We’d love to hear more about your work.
I came out here to be a TV and sketch writer, as well as a comedian in whatever way the comedy world would accept me. But I’ve gotten so much more than I bargained for. Remember how to the belief of nobody else I was set on becoming the next Jim Henson? Three months after I moved to Los Angeles, The Second City offered a Puppetry for the Improviser class, taught by Jim Henson Studios alum, Amie Enriquez. This honest to goodness may be the luckiest thing to ever happen to me.

I now run a puppet/human sketch team (Raquel & Friends), where I puppeteer one of my 12 hands/rod puppets while my human actor friends act with the puppet in bizarre, absurd, dark, silly or sometimes emotional POV sketches I’d only want to express through a puppet. The joke is often that it is danced around but never called out that there is a puppet on stage, but in a few sketches, the joke is also that it’s a puppet interacting with humans. In addition to my puppets, I am also the puppeteer (but not the voice) for M.A.X. on the amazing new video essay series on horror films, Deep Cutz, created by and co-starring Matt Catanzano. There are more puppet projects coming, so please stay tuned and watch puppets (happily) take over my world.

Aside from puppetry, I’m still a bit of an absurd comedian. I like to blend silliness with darkness in conjunction with observations about life. I’m on a huge kick of doing bit comedy, character work, and clowning. Through those mediums, I’m exploring the juxtaposition of how bubbly I come across and yet how dark my life has been, and how that often confuses people in my real life. But I also do nonsense with one of my dogs on stage semi-regularly now, so not every bit has a point (my dog bits almost never do).

I’d be remiss to not mention other collaborations and teams I’m apart of! I’m an almost two-year member of the very long-running all-female team, Pinup Squirrels. We host a sketch competition every month at Upright Citizens Brigade’s Inner Sanctum. Recently I’ve jumped into the podcast world by hosting This Never Comes Up with fellow comedian, Cody Shampine, and Good Grief.
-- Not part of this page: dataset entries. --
-- pv_equiv track=rewrite | github.com/supermepsipax/imaging.heart | visualizations/visualize_3d.py | get_edge_hierarchy_color
-- ===== SOURCE A (Python) =====
-- def get_edge_hierarchy_color(edge_position_label):
--     """
--     Determines color based on edge position label for hierarchical visualization.
--
--     Args:
--         edge_position_label (str): The edge position label (e.g., "1", "12", "121", "122")
--
--     Returns:
--         str: Color name for the edge
--             - Main branch (all 1s): 'blue'
--             - Next main (1 followed by all 2s): 'orange'
--             - Other branches: 'green'
--     """
--     if not edge_position_label:
--         return 'gray'  # Default for unlabeled edges
--
--     # Check if all characters are '1' (main trunk)
--     if all(c == '1' for c in edge_position_label):
--         return 'blue'
--
--     # Check if first char is '1' and rest are all '2' (next main branch)
--     if len(edge_position_label) > 1 and edge_position_label[0] == '1' and all(c == '2' for c in edge_position_label[1:]):
--         return 'orange'
--
--     # All other branches
--     return 'green'
-- ===== SOURCE B (Python) =====
-- # Single-pass table-driven DFA: states 0=start, 1=one '1', 2=two-or-more '1's,
-- # 3=one '1' then '2's, 4=reject; the final state is mapped to a color.
-- _TRANS = {(0, '1'): 1, (1, '1'): 2, (1, '2'): 3, (2, '1'): 2, (3, '2'): 3}
-- _COLOR = {0: 'gray', 1: 'blue', 2: 'blue', 3: 'orange', 4: 'green'}
--
-- def get_edge_hierarchy_color(edge_position_label):
--     state = 0
--     for c in edge_position_label:
--         state = _TRANS.get((state, c), 4)
--     return _COLOR[state]
-- ===== Notes on version B (the rewrite author's own statement) =====
-- stated objective: alternative
-- what changed: B replaces A's staged all(...) character scans and branch logic by a single-pass table-driven finite automaton: one fold over the characters through a transition table keyed by (state, char), with the color read off the final state.
import Mathlib
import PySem

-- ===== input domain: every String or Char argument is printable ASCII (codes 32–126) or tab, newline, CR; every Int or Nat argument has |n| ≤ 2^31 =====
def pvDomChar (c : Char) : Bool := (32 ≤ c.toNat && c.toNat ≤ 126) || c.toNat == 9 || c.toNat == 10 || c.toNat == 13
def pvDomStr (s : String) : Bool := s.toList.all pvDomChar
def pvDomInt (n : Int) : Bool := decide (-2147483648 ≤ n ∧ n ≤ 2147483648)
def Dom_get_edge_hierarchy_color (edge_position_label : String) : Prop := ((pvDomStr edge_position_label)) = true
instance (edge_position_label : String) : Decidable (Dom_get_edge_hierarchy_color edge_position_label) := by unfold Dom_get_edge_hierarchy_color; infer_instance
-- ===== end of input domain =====

-- ===== PORT A =====
-- one honest line: B is a single-pass table-driven DFA (fold to a final state, color from the state) instead of A's staged all(...) scans; alternative structure, same cost
def get_edge_hierarchy_color (edge_position_label : String) : String :=
  if edge_position_label.toList = [] then "gray"
  else if edge_position_label.toList.all (fun c => c = '1') then "blue"
  else if decide (edge_position_label.toList.length > 1) &&
          (PySem.List.pyGet? edge_position_label.toList 0 = some '1') &&
          (edge_position_label.toList.drop 1).all (fun c => c = '2') then "orange"
  else "green"

-- ===== PORT B =====
-- DFA transition table (_TRANS.get with default 4) and final-state color table (_COLOR)
def pvStep (s : Nat) (c : Char) : Nat :=
  if s = 0 ∧ c = '1' then 1
  else if s = 1 ∧ c = '1' then 2
  else if s = 1 ∧ c = '2' then 3
  else if s = 2 ∧ c = '1' then 2
  else if s = 3 ∧ c = '2' then 3
  else 4

def pvColor (s : Nat) : String :=
  match s with
  | 0 => "gray"
  | 1 => "blue"
  | 2 => "blue"
  | 3 => "orange"
  | _ => "green"

def get_edge_hierarchy_color_alt (edge_position_label : String) : String :=
  pvColor (edge_position_label.toList.foldl pvStep 0)

-- ===== PRECONDITION & SPEC =====
def Spec_get_edge_hierarchy_color (edge_position_label : String) (out : String) : Prop := out = get_edge_hierarchy_color_alt edge_position_label
instance (edge_position_label : String) (out : String) : Decidable (Spec_get_edge_hierarchy_color edge_position_label out) := by unfold Spec_get_edge_hierarchy_color; infer_instance

-- ===== CLAIM =====
def Claim_equal_get_edge_hierarchy_color : Prop := ∀ (edge_position_label : String), Dom_get_edge_hierarchy_color edge_position_label → Spec_get_edge_hierarchy_color edge_position_label (get_edge_hierarchy_color edge_position_label)

-- ===== LEMMAS AND PROOFS =====
set_option maxRecDepth 4000
theorem foldl_step4 (l : List Char) : l.foldl pvStep 4 = 4 := by
  induction l with
  | nil => rfl
  | cons c r ih => simpa [List.foldl, pvStep] using ih

theorem foldl_step2 (l : List Char) :
    l.foldl pvStep 2 = if l.all (fun c => c = '1') then 2 else 4 := by
  induction l with
  | nil => rfl
  | cons c r ih =>
    by_cases h : c = '1'
    · subst h; simpa [List.foldl, pvStep] using ih
    · have hs : pvStep 2 c = 4 := by
        unfold pvStep
        split <;> simp_all
      simp [List.foldl, hs, foldl_step4, List.all_cons, h]

theorem foldl_step3 (l : List Char) :
    l.foldl pvStep 3 = if l.all (fun c => c = '2') then 3 else 4 := by
  induction l with
  | nil => rfl
  | cons c r ih =>
    by_cases h : c = '2'
    · subst h; simpa [List.foldl, pvStep] using ih
    · have hs : pvStep 3 c = 4 := by
        unfold pvStep
        split <;> simp_all
      simp [List.foldl, hs, foldl_step4, List.all_cons, h]

-- ===== VERDICT =====
theorem get_edge_hierarchy_color_spec : Claim_equal_get_edge_hierarchy_color := by
  intro s _
  unfold Spec_get_edge_hierarchy_color get_edge_hierarchy_color get_edge_hierarchy_color_alt
  cases hL : s.toList with
  | nil => rfl
  | cons h rest =>
    by_cases h1 : h = '1'
    · subst h1
      have hstep : pvStep 0 '1' = 1 := rfl
      cases rest with
      | nil => simp [List.foldl, hstep, pvColor]
      | cons c r =>
        by_cases hc1 : c = '1'
        · subst hc1
          have : pvStep 1 '1' = 2 := rfl
          simp [List.foldl, hstep, this, foldl_step2, PySem.List.pyGet?, PySem.List.pyIdx?,
            List.all_cons]
          split <;> rfl
        · by_cases hc2 : c = '2'
          · subst hc2
            have h3 : pvStep 1 '2' = 3 := rfl
            have hB : (('1' : Char) :: '2' :: r).foldl pvStep 0
                = if r.all (fun c => c = '2') then 3 else 4 := by
              rw [List.foldl_cons, hstep, List.foldl_cons, h3, foldl_step3]
            rw [hB]
            by_cases hr : r.all (fun c => c = '2') = true
            · simp [hr, List.all_cons, PySem.List.pyGet?, PySem.List.pyIdx?, pvColor]
              have hnn : (0:Int) ≤ (r.length : Int) + 1 := by positivity
              simp [hnn]
            · simp [hr, List.all_cons, PySem.List.pyGet?, PySem.List.pyIdx?, pvColor]
          · have hs : pvStep 1 c = 4 := by
              unfold pvStep; split_ifs <;> simp_all
            have hB : pvColor ((('1' : Char) :: c :: r).foldl pvStep 0) = "green" := by
              rw [List.foldl_cons, hstep, List.foldl_cons, hs, foldl_step4]
              rfl
            rw [hB]
            simp [List.all_cons, hc1, hc2, PySem.List.pyGet?, PySem.List.pyIdx?]
    · have hs : pvStep 0 h = 4 := by
        unfold pvStep; split_ifs <;> simp_all
      simp [List.foldl, hs, foldl_step4, PySem.List.pyGet?, PySem.List.pyIdx?,
        List.all_cons, h1, pvColor]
In This Never Comes Up… we interview comedians about topics or experiences that are important to them but somehow never organically come up in conversation.

Good Grief is my other podcast that I’ve wanted to do for years but was only emotionally ready to start recording this summer, as I interview other comedians and public figures about life-changing loss in an attempt to normalize grief as we as a culture truly don’t understand it. Both are comedy podcasts, but understandably they have their serious moments. This Never Comes Up…has several episodes out now wherever podcasts are found and Good Grief will likely be out before this article runs (fingers crossed).
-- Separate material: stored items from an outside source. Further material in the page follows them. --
-- pv_equiv track=rewrite | github.com/JDVanBus/Reto-1_chill | d_Maxima_suma.py | max_suma
-- ===== SOURCE A (Python) =====
-- def max_suma(lista_a:list) ->float:
--     suma_max = 0
--     for i in range(len(lista_a)):
--         for j in range(i + 1, len(lista_a)):
--             suma_actual = lista_a[i] + lista_a[j]
--             if suma_actual > suma_max:
--                 suma_max = suma_actual
--     return suma_max
-- ===== SOURCE B (Python) =====
-- def max_suma(lista_a: list) -> float:
--     # One pass: keep the running maximum element and the best pair sum so far.
--     best = 0
--     m = None
--     for x in lista_a:
--         if m is None:
--             m = x
--         else:
--             if m + x > best:
--                 best = m + x
--             if x > m:
--                 m = x
--     return best
-- ===== Notes on version B (the rewrite author's own statement) =====
-- stated objective: faster
-- what changed: Replaces the O(n^2) scan over all index pairs by a single pass that maintains the running maximum element and the best pair sum seen so far.
import Mathlib
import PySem

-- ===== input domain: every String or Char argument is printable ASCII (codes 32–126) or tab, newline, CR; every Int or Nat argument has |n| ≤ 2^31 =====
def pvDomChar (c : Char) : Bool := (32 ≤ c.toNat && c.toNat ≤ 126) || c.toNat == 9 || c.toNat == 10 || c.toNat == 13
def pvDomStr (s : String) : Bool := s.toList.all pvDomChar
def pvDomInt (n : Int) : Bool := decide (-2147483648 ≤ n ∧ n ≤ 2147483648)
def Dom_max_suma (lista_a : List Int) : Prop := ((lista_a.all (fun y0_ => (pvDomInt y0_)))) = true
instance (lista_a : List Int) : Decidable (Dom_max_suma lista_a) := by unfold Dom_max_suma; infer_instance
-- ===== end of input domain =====

-- B replaces A's quadratic all-pairs scan by a single pass keeping the running maximum
-- element and the best pair sum so far (objective: faster, O(n) vs O(n^2)).

-- ===== PORT A =====
def max_suma (lista_a : List Int) : Int :=
  (PySem.List.pyRange 0 (lista_a.length : Int) 1).foldl (fun suma_max i =>
    (PySem.List.pyRange (i + 1) (lista_a.length : Int) 1).foldl (fun suma_max j =>
      let suma_actual := PySem.List.pyGetD lista_a i 0 + PySem.List.pyGetD lista_a j 0
      if suma_max < suma_actual then suma_actual else suma_max) suma_max) 0

-- ===== PORT B =====
def pvStep (st : Int × Option Int) (x : Int) : Int × Option Int :=
  match st.2 with
  | none => (st.1, some x)
  | some m => (if st.1 < m + x then m + x else st.1,
               if m < x then some x else some m)

def max_suma_alt (lista_a : List Int) : Int :=
  (lista_a.foldl pvStep (0, none)).1

-- ===== PRECONDITION & SPEC =====
def Spec_max_suma (lista_a : List Int) (out : Int) : Prop := out = max_suma_alt lista_a
instance (lista_a : List Int) (out : Int) : Decidable (Spec_max_suma lista_a out) := by unfold Spec_max_suma; infer_instance

-- ===== CLAIM (what is proved, stated in full; the proofs are below) =====
def Claim_equal_max_suma : Prop := ∀ (lista_a : List Int), Dom_max_suma lista_a → Spec_max_suma lista_a (max_suma lista_a)

-- ===== LEMMAS AND PROOFS =====

/-- All pair sums l[i]+l[j], i < j, as a list. -/
def pvPairs : List Int → List Int
  | [] => []
  | x :: xs => xs.map (x + ·) ++ pvPairs xs

/-- Running max, seeded. -/
def pvSmax (s : Int) (L : List Int) : Int := L.foldl max s

theorem pvSmax_append (s : Int) (A B : List Int) :
    pvSmax s (A ++ B) = pvSmax (pvSmax s A) B := by
  simp [pvSmax, List.foldl_append]

theorem pvSmax_le {s t : Int} {L : List Int} (h1 : s ≤ t) (h2 : ∀ y ∈ L, y ≤ t) :
    pvSmax s L ≤ t := by
  rcases PySem.List.foldl_max_mem L s with h | h
  · rw [pvSmax, h]; exact h1
  · exact h2 _ h

theorem pvLe_smax (s : Int) (L : List Int) : s ≤ pvSmax s L :=
  (PySem.List.le_foldl_max L s).1

theorem pvMem_le_smax {y : Int} {L : List Int} (s : Int) (hy : y ∈ L) : y ≤ pvSmax s L :=
  (PySem.List.le_foldl_max L s).2 y hy

/-- Folding with `max` of two shifted copies equals folding the pointwise-max shift. -/
theorem pvSmax_max_shift (m x s : Int) (ys : List Int) :
    pvSmax s (ys.map (max m x + ·)) =
      pvSmax (pvSmax s (ys.map (m + ·))) (ys.map (x + ·)) := by
  apply le_antisymm
  · apply pvSmax_le
    · exact le_trans (pvLe_smax s _) (pvLe_smax _ _)
    · intro y hy
      rcases List.mem_map.mp hy with ⟨z, hz, rfl⟩
      rcases max_cases m x with ⟨he, _⟩ | ⟨he, _⟩
      · rw [he]
        exact le_trans (pvMem_le_smax s (List.mem_map_of_mem hz)) (pvLe_smax _ _)
      · rw [he]
        exact pvMem_le_smax _ (List.mem_map_of_mem hz)
  · apply pvSmax_le
    · apply pvSmax_le
      · exact pvLe_smax s _
      · intro y hy
        rcases List.mem_map.mp hy with ⟨z, hz, rfl⟩
        exact le_trans (by have := le_max_left m x; linarith)
          (pvMem_le_smax s (List.mem_map_of_mem hz))
    · intro y hy
      rcases List.mem_map.mp hy with ⟨z, hz, rfl⟩
      exact le_trans (by have := le_max_right m x; linarith)
        (pvMem_le_smax s (List.mem_map_of_mem hz))

/-- A's inner loop over j (as a fold over the suffix of the list) is a seeded running max. -/
theorem pvInner_eq_smax (s x : Int) (xs : List Int) :
    xs.foldl (fun sm y => if sm < x + y then x + y else sm) s = pvSmax s (xs.map (x + ·)) := by
  induction xs generalizing s with
  | nil => simp [pvSmax]
  | cons y ys ih =>
    simp only [List.foldl_cons, List.map_cons, pvSmax] at *
    rw [ih]
    congr 1
    rcases lt_or_ge s (x + y) with h | h
    · simp [h, max_eq_right (le_of_lt h)]
    · simp [not_lt.mpr h, max_eq_left h]

/-- A's double loop, rephrased on list suffixes. -/
def pvG (s : Int) : List Int → Int
  | [] => s
  | x :: xs => pvG (xs.foldl (fun sm y => if sm < x + y then x + y else sm) s) xs

theorem pvG_eq_smax_pairs (s : Int) (l : List Int) : pvG s l = pvSmax s (pvPairs l) := by
  induction l generalizing s with
  | nil => simp [pvG, pvPairs, pvSmax]
  | cons x xs ih =>
    rw [pvG, ih, pvPairs, pvSmax_append, pvInner_eq_smax]

/-- The indexed outer loop of port A computes `pvG` on the corresponding suffix. -/
theorem pvOuter_eq_pvG (l : List Int) (a : Nat) (s : Int) :
    (PySem.List.pyRange (a : Int) (l.length : Int) 1).foldl (fun suma_max i =>
      (PySem.List.pyRange (i + 1) (l.length : Int) 1).foldl (fun suma_max j =>
        let suma_actual := PySem.List.pyGetD l i 0 + PySem.List.pyGetD l j 0
        if suma_max < suma_actual then suma_actual else suma_max) suma_max) s
      = pvG s (l.drop a) := by
  by_cases ha : a < l.length
  · have hcons : PySem.List.pyRange (a : Int) (l.length : Int) 1
        = (a : Int) :: PySem.List.pyRange ((a : Int) + 1) (l.length : Int) 1 :=
      PySem.List.pyRange_one_cons (by exact_mod_cast ha)
    rw [hcons, List.foldl_cons]
    have hdrop : l.drop a = l[a] :: l.drop (a + 1) := List.drop_eq_getElem_cons ha
    have hx : PySem.List.pyGetD l (a : Int) 0 = l[a] :=
      PySem.List.pyGetD_ofNat l a 0 ha
    have hinner : ∀ sm : Int,
        (PySem.List.pyRange ((a : Int) + 1) (l.length : Int) 1).foldl (fun suma_max j =>
          let suma_actual := PySem.List.pyGetD l (a : Int) 0 + PySem.List.pyGetD l j 0
          if suma_max < suma_actual then suma_actual else suma_max) sm
          = (l.drop (a + 1)).foldl (fun sm y => if sm < l[a] + y then l[a] + y else sm) sm := by
      intro sm
      have := PySem.List.foldl_pyRange_pyGetD' (xs := l) (a := (a : Int) + 1) (d := 0)
        (f := fun sm y => if sm < l[a] + y then l[a] + y else sm) (init := sm)
        (by positivity)
      simp only [hx]
      rw [show ((a : Int) + 1) = ((a + 1 : Nat) : Int) by push_cast; ring] at this ⊢
      rw [this]
      simp
    have ih := pvOuter_eq_pvG l (a + 1)
      ((l.drop (a + 1)).foldl (fun sm y => if sm < l[a] + y then l[a] + y else sm) s)
    rw [show ((a : Int) + 1) = ((a + 1 : Nat) : Int) by push_cast; ring]
    rw [hdrop, pvG]
    rw [← ih]
    congr 1
    exact hinner s
  · have hnil : PySem.List.pyRange (a : Int) (l.length : Int) 1 = [] :=
      PySem.List.pyRange_one_eq_nil (by exact_mod_cast Nat.le_of_not_lt ha)
    rw [hnil, List.drop_eq_nil_of_le (Nat.le_of_not_lt ha)]
    simp [pvG]
termination_by l.length - a

theorem pvA_eq_smax_pairs (l : List Int) : max_suma l = pvSmax 0 (pvPairs l) := by
  have := pvOuter_eq_pvG l 0 0
  simp only [Nat.cast_zero, List.drop_zero] at this
  rw [max_suma, this, pvG_eq_smax_pairs]

/-- Invariant of B's single pass: with running max `m` and best `best`, folding the rest
    of the list yields the seeded max over all remaining pair sums involving `m`. -/
theorem pvStep_some (best m x : Int) :
    pvStep (best, some m) x = (max best (m + x), some (max m x)) := by
  have e1 : (if best < m + x then m + x else best) = max best (m + x) := by
    rcases lt_or_ge best (m + x) with h | h
    · rw [if_pos h, max_eq_right (le_of_lt h)]
    · rw [if_neg (not_lt.mpr h), max_eq_left h]
  have e2 : (if m < x then some x else some m) = some (max m x) := by
    rcases lt_or_ge m x with h | h
    · rw [if_pos h, max_eq_right (le_of_lt h)]
    · rw [if_neg (not_lt.mpr h), max_eq_left h]
  simp [pvStep, e1, e2]

/-- Invariant of B's single pass: with running max `m` and best `best`, folding the rest
    of the list yields the seeded max over all remaining pair sums involving `m`. -/
theorem pvB_invariant (xs : List Int) : ∀ (m best : Int),
    (xs.foldl pvStep (best, some m)).1
      = pvSmax best (xs.map (m + ·) ++ pvPairs xs) := by
  induction xs with
  | nil => intro m best; simp [pvPairs, pvSmax]
  | cons x xs ih =>
    intro m best
    rw [List.foldl_cons, pvStep_some, ih]
    rw [pvPairs, List.map_cons]
    have hcons : ∀ (s y : Int) (L : List Int), pvSmax s (y :: L) = pvSmax (max s y) L :=
      fun _ _ _ => rfl
    rw [List.cons_append, hcons, pvSmax_append, pvSmax_append, pvSmax_append, pvSmax_max_shift]

theorem pvB_eq_smax_pairs (l : List Int) : max_suma_alt l = pvSmax 0 (pvPairs l) := by
  cases l with
  | nil => simp [max_suma_alt, pvPairs, pvSmax]
  | cons x xs =>
    rw [max_suma_alt, List.foldl_cons]
    have h0 : pvStep ((0 : Int), (none : Option Int)) x = ((0 : Int), some x) := rfl
    rw [h0, pvB_invariant, pvPairs]

-- ===== VERDICT (by name: the statement is the Claim_ definition above) =====
theorem max_suma_spec : Claim_equal_max_suma := by
  intro l _
  unfold Spec_max_suma
  rw [pvA_eq_smax_pairs, pvB_eq_smax_pairs]
lemma countA_eq (path : List (Int × Int)) (D T : Int) :
    count_cheats path D T =
      ∑ k ∈ Finset.range path.length, ∑ b ∈ Finset.Ico (k + 1) path.length, pvInd path D T k b := by
  unfold count_cheats
  have hbody : ∀ a : Int,
      (fun (result : Int) (b : Int) =>
        let p2 := PySem.List.pyGetD path b (0, 0)
        let distance := |(PySem.List.pyGetD path a (0, 0)).1 - p2.1| + |(PySem.List.pyGetD path a (0, 0)).2 - p2.2|
        if distance > D then result
        else if b - a - distance ≥ T then result + 1
        else result) = fun result b => result + gI path D T a b := by
    intro a; funext result b
    simp only [gI]
    generalize |(PySem.List.pyGetD path a (0, 0)).1 - (PySem.List.pyGetD path b (0, 0)).1| +
      |(PySem.List.pyGetD path a (0, 0)).2 - (PySem.List.pyGetD path b (0, 0)).2| = d
    split_ifs <;> omega
  have houter : (fun (result : Int) (a : Int) =>
      (PySem.List.pyRange (a + 1) (path.length : Int) 1).foldl (fun result b =>
        let p2 := PySem.List.pyGetD path b (0, 0)
        let distance := |(PySem.List.pyGetD path a (0, 0)).1 - p2.1| + |(PySem.List.pyGetD path a (0, 0)).2 - p2.2|
        if distance > D then result
        else if b - a - distance ≥ T then result + 1
        else result) result) = fun result a =>
      result + ((PySem.List.pyRange (a + 1) (path.length : Int) 1).map (gI path D T a)).sum := by
    funext result a
    rw [hbody a, PySem.List.foldl_add]
  show (PySem.List.pyRange 0 ((path.length : Int) - 1) 1).foldl (fun (result : Int) (a : Int) =>
      (PySem.List.pyRange (a + 1) (path.length : Int) 1).foldl (fun result b =>
        let p2 := PySem.List.pyGetD path b (0, 0)
        let distance := |(PySem.List.pyGetD path a (0, 0)).1 - p2.1| + |(PySem.List.pyGetD path a (0, 0)).2 - p2.2|
        if distance > D then result
        else if b - a - distance ≥ T then result + 1
        else result) result) 0 = _
  rw [houter, PySem.List.foldl_add, PySem.List.pyRange_one, List.map_map, sum_map_range]
  simp only [Function.comp_apply, zero_add]
  have hk : ∀ k : Nat,
      (List.map (gI path D T ↑k) (PySem.List.pyRange (↑k + 1) (path.length : Int))).sum =
        ∑ b ∈ Finset.Ico (k + 1) path.length, pvInd path D T k b := by
    intro k
    rw [PySem.List.pyRange_one, List.map_map, sum_map_range, Finset.sum_Ico_eq_sum_range,
      show ((path.length : Int) - (↑k + 1)).toNat = path.length - (k + 1) from by omega]
    refine Finset.sum_congr rfl fun j _ => ?_
    simp only [Function.comp_apply]
    rw [show ((k : Int) + 1 + ↑j) = ((k + 1 + j : Nat) : Int) from by push_cast; ring, gI_natCast]
  rw [show ((path.length : Int) - 1 - 0).toNat = path.length - 1 from by omega]
  calc ∑ k ∈ Finset.range (path.length - 1),
        (List.map (gI path D T ↑k) (PySem.List.pyRange (↑k + 1) (path.length : Int))).sum
      = ∑ k ∈ Finset.range (path.length - 1), ∑ b ∈ Finset.Ico (k + 1) path.length, pvInd path D T k b :=
        Finset.sum_congr rfl fun k _ => hk k
    _ = ∑ k ∈ Finset.range path.length, ∑ b ∈ Finset.Ico (k + 1) path.length, pvInd path D T k b := by
        have hsub : Finset.range (path.length - 1) ⊆ Finset.range path.length :=
          by intro t ht; simp only [Finset.mem_range] at ht ⊢; omega
        refine Finset.sum_subset hsub fun x _ hx => ?_
        have hx' : path.length - 1 ≤ x := by simpa using hx
        rw [Finset.Ico_eq_empty (by omega), Finset.sum_empty]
Is there a characteristic or quality that you feel is essential to success?
I came here understanding it would be an uphill battle. But I had a belief in myself, as well as an understanding that if I worked hard, said yes to opportunities, and sincerely supported other comedians that it would be that much easier. Two years later and I still believe all of the above to be true. It’s not that I think I lack comedic chops or talent, but I swear more opportunities have come because people know I’m reliable and supportive. I see many people lead with themselves and what people can do for them, and those people seem to lack friends and a sense of community that is so vital to finding success in the comedy world. Everyone I know who’s had some success was a team player and a supportive personality.

Creating your own work is something you MUST do too. Anytime I do something of my own, by myself or with people who are helping me with my creation, the comedic landscape gets that much easier for me to navigate because different and more congruent opportunities land in my lap. It’s a lot of hard work to do your own thing, but it’s rewarding and the easiest way to continue to work on what you find funny…which is the dream!